[Task details]
In the entries below, the lines from the one with "obtain ⟨v, _, t, ht, rfl⟩ := hc" through the one with "[List.getD, List.getElem?_eq_getElem h2]" are to be copied exactly; both ends count.

──────── Dataset excerpts

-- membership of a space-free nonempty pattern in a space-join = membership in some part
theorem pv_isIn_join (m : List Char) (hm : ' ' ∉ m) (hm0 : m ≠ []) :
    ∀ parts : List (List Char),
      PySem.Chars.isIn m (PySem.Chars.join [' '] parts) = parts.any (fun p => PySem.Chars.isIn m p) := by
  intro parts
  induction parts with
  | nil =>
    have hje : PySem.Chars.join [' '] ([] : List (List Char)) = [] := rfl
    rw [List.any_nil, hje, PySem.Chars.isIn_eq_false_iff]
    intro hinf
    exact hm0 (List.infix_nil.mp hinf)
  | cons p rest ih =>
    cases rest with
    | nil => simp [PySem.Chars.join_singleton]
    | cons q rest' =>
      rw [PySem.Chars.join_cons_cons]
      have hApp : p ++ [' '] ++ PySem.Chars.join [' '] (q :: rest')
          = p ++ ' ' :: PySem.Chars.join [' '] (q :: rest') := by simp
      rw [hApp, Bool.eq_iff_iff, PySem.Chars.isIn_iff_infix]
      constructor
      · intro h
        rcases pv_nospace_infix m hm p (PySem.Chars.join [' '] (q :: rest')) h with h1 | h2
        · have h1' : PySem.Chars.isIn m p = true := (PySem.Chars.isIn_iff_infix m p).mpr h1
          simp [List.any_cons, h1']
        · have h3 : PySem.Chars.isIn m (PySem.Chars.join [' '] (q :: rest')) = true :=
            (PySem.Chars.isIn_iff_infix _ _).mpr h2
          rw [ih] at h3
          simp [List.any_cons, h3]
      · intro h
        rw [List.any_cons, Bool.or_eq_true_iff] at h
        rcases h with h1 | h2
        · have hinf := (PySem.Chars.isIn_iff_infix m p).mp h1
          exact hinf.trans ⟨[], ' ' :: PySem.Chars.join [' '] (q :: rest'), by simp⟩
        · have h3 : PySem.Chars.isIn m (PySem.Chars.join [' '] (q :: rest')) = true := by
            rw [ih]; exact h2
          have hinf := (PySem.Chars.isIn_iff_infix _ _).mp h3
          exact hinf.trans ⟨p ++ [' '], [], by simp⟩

────────────────
──────── Dataset excerpts

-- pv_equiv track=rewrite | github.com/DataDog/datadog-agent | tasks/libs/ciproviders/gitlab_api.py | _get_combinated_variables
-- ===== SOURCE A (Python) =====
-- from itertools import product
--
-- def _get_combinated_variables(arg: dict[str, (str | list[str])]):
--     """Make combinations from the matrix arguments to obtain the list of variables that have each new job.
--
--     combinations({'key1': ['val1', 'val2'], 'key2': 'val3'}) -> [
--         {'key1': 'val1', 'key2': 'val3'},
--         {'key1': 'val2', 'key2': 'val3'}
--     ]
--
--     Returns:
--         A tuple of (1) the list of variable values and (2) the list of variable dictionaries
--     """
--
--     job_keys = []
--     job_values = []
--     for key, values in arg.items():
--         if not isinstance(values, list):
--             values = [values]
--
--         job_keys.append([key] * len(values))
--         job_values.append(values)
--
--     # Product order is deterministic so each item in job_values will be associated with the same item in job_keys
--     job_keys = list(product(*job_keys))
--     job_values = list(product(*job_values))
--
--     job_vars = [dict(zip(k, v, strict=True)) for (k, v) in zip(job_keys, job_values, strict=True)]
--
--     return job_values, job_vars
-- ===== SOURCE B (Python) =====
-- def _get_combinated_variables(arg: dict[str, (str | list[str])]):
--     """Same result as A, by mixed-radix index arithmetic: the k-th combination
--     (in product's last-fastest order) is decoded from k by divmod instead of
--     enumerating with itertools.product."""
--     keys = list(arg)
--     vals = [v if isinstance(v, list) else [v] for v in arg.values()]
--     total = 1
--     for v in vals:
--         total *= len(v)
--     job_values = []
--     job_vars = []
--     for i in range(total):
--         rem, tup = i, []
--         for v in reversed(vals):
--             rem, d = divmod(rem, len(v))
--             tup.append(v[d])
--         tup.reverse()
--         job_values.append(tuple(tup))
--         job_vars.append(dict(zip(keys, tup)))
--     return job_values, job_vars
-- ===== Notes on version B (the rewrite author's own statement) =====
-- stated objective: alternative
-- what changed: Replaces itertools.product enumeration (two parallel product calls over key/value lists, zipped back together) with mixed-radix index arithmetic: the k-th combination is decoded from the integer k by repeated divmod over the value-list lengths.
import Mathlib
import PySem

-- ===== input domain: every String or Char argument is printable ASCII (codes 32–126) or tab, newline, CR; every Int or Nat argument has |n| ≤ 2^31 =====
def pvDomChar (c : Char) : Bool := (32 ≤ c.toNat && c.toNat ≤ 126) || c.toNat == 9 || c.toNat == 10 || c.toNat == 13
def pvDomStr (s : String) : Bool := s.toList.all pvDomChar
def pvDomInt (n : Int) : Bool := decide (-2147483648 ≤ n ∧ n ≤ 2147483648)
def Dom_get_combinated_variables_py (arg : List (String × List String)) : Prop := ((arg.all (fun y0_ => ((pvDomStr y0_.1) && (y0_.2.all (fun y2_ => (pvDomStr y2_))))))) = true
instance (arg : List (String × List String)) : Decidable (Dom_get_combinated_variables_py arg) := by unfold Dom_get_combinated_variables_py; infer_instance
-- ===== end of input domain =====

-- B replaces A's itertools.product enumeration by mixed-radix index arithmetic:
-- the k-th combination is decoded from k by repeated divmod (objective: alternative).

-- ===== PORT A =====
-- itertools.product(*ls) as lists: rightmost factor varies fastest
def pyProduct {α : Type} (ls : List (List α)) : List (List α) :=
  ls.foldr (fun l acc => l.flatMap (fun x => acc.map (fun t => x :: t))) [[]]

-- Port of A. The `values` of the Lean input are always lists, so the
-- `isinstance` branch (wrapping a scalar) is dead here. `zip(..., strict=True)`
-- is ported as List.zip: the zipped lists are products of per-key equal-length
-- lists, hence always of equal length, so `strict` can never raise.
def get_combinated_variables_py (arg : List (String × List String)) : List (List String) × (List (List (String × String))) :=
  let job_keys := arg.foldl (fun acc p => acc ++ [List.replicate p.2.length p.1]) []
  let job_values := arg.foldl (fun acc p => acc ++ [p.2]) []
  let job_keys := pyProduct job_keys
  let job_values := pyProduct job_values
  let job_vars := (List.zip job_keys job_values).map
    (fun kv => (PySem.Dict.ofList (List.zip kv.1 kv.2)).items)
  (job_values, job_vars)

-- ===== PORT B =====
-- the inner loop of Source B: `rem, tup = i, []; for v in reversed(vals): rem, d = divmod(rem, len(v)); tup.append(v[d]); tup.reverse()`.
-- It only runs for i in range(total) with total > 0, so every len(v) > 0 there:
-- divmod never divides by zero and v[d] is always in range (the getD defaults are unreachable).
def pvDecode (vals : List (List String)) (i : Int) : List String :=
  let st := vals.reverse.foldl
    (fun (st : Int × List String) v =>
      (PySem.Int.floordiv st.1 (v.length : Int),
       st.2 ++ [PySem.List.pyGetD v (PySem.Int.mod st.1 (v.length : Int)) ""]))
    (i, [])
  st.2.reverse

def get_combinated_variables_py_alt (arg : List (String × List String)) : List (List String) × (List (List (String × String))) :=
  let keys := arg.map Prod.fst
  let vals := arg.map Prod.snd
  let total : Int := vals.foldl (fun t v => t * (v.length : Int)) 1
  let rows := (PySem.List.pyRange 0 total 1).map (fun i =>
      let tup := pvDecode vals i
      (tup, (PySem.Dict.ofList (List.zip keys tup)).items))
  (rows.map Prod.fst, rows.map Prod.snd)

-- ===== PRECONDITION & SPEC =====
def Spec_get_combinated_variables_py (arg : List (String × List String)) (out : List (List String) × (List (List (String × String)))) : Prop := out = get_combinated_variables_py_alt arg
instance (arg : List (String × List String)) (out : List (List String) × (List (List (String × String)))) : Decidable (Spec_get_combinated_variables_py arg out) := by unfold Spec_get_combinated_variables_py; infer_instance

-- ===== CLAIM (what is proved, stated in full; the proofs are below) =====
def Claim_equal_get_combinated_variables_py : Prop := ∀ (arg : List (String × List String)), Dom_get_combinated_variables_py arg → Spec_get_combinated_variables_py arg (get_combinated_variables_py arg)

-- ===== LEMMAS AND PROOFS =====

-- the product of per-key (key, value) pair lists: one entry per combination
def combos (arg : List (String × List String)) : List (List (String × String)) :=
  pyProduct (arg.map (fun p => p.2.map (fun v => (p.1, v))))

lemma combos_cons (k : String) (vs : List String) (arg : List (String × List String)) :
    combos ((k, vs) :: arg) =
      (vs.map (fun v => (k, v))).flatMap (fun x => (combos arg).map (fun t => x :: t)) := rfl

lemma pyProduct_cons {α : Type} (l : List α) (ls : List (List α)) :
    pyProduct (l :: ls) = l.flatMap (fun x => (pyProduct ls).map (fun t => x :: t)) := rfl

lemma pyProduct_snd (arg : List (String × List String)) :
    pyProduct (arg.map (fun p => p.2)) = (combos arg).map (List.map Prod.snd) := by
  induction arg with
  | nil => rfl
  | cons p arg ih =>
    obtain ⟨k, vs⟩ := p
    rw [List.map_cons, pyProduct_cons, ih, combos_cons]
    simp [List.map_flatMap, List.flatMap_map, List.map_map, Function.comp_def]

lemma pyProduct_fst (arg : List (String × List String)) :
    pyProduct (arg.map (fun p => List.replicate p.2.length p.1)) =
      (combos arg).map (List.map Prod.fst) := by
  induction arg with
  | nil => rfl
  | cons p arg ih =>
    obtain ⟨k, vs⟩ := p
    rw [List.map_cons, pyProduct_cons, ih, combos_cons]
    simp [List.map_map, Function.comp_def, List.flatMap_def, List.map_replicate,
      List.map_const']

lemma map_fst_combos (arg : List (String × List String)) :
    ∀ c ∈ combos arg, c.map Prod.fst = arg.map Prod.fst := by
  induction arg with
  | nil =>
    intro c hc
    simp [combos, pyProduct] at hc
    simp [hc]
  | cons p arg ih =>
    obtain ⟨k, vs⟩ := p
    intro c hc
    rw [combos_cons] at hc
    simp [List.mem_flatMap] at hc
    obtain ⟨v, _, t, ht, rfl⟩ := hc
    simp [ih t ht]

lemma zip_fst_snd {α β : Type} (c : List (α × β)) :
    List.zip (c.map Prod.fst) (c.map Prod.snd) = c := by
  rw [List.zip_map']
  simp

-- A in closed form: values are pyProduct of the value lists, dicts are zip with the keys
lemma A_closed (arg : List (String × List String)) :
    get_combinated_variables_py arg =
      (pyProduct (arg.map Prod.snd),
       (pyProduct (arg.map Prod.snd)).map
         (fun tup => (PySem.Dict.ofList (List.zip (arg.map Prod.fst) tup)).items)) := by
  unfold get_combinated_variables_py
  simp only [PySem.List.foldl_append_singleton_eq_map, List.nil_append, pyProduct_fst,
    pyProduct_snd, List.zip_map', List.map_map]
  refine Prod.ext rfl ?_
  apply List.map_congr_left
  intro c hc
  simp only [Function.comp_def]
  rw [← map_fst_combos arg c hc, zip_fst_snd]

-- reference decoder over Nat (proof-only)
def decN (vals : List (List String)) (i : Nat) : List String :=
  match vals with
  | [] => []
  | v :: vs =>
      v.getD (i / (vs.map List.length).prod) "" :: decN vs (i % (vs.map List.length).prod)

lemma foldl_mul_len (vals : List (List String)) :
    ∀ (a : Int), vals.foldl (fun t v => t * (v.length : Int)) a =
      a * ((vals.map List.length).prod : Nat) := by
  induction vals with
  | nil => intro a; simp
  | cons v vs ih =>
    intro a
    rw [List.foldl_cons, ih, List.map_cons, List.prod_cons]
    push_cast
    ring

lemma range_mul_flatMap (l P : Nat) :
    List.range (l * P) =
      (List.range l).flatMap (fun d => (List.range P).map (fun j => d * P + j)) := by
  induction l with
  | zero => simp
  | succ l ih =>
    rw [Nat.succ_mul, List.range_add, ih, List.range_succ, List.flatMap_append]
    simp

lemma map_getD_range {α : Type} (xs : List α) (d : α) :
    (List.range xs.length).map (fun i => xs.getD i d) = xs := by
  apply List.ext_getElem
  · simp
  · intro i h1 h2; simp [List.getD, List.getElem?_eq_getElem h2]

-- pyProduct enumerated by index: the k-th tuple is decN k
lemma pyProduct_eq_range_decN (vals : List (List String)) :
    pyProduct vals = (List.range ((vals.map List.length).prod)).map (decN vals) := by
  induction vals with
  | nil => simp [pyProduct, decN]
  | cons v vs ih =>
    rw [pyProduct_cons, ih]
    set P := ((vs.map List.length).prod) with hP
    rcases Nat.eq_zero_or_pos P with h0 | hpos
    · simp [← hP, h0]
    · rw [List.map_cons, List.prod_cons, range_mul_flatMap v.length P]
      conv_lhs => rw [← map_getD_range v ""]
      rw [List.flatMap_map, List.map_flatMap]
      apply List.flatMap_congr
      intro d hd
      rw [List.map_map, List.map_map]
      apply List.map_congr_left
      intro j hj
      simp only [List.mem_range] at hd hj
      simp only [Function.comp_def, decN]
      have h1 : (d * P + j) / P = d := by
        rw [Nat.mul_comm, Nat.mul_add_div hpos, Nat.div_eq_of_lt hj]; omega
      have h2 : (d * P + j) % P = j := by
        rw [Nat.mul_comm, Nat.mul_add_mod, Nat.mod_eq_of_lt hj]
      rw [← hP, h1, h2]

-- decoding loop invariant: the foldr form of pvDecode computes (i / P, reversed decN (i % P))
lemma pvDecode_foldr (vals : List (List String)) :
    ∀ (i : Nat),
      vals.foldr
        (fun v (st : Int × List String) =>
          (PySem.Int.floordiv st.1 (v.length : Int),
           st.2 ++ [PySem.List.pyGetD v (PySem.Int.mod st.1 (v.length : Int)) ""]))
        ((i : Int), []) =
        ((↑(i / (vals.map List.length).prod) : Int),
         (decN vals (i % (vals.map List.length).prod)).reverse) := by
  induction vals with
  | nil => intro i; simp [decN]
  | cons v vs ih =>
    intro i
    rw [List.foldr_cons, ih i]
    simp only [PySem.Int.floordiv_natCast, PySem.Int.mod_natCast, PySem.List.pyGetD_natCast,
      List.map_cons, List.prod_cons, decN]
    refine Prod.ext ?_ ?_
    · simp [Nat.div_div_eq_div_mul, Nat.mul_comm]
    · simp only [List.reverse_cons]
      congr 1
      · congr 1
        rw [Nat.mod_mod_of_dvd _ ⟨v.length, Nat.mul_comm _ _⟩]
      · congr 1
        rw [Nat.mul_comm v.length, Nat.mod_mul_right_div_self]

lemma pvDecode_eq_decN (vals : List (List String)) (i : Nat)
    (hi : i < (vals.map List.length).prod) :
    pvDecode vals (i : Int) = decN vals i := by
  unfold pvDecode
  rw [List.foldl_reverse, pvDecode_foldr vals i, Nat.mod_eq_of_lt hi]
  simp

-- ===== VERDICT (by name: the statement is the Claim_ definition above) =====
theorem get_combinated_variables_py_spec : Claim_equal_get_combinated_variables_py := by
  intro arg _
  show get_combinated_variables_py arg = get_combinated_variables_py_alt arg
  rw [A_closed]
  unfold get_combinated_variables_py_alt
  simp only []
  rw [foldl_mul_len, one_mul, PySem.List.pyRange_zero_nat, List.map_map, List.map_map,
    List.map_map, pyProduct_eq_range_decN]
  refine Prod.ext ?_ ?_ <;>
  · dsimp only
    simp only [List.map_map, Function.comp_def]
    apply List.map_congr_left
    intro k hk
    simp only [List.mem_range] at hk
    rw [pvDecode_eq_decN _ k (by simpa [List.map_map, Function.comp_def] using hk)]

────────────────

[Final answer]
    obtain ⟨v, _, t, ht, rfl⟩ := hc
    simp [ih t ht]

lemma zip_fst_snd {α β : Type} (c : List (α × β)) :
    List.zip (c.map Prod.fst) (c.map Prod.snd) = c := by
  rw [List.zip_map']
  simp

-- A in closed form: values are pyProduct of the value lists, dicts are zip with the keys
lemma A_closed (arg : List (String × List String)) :
    get_combinated_variables_py arg =
      (pyProduct (arg.map Prod.snd),
       (pyProduct (arg.map Prod.snd)).map
         (fun tup => (PySem.Dict.ofList (List.zip (arg.map Prod.fst) tup)).items)) := by
  unfold get_combinated_variables_py
  simp only [PySem.List.foldl_append_singleton_eq_map, List.nil_append, pyProduct_fst,
    pyProduct_snd, List.zip_map', List.map_map]
  refine Prod.ext rfl ?_
  apply List.map_congr_left
  intro c hc
  simp only [Function.comp_def]
  rw [← map_fst_combos arg c hc, zip_fst_snd]

-- reference decoder over Nat (proof-only)
def decN (vals : List (List String)) (i : Nat) : List String :=
  match vals with
  | [] => []
  | v :: vs =>
      v.getD (i / (vs.map List.length).prod) "" :: decN vs (i % (vs.map List.length).prod)

lemma foldl_mul_len (vals : List (List String)) :
    ∀ (a : Int), vals.foldl (fun t v => t * (v.length : Int)) a =
      a * ((vals.map List.length).prod : Nat) := by
  induction vals with
  | nil => intro a; simp
  | cons v vs ih =>
    intro a
    rw [List.foldl_cons, ih, List.map_cons, List.prod_cons]
    push_cast
    ring

lemma range_mul_flatMap (l P : Nat) :
    List.range (l * P) =
      (List.range l).flatMap (fun d => (List.range P).map (fun j => d * P + j)) := by
  induction l with
  | zero => simp
  | succ l ih =>
    rw [Nat.succ_mul, List.range_add, ih, List.range_succ, List.flatMap_append]
    simp

lemma map_getD_range {α : Type} (xs : List α) (d : α) :
    (List.range xs.length).map (fun i => xs.getD i d) = xs := by
  apply List.ext_getElem
  · simp
  · intro i h1 h2; simp [List.getD, List.getElem?_eq_getElem h2]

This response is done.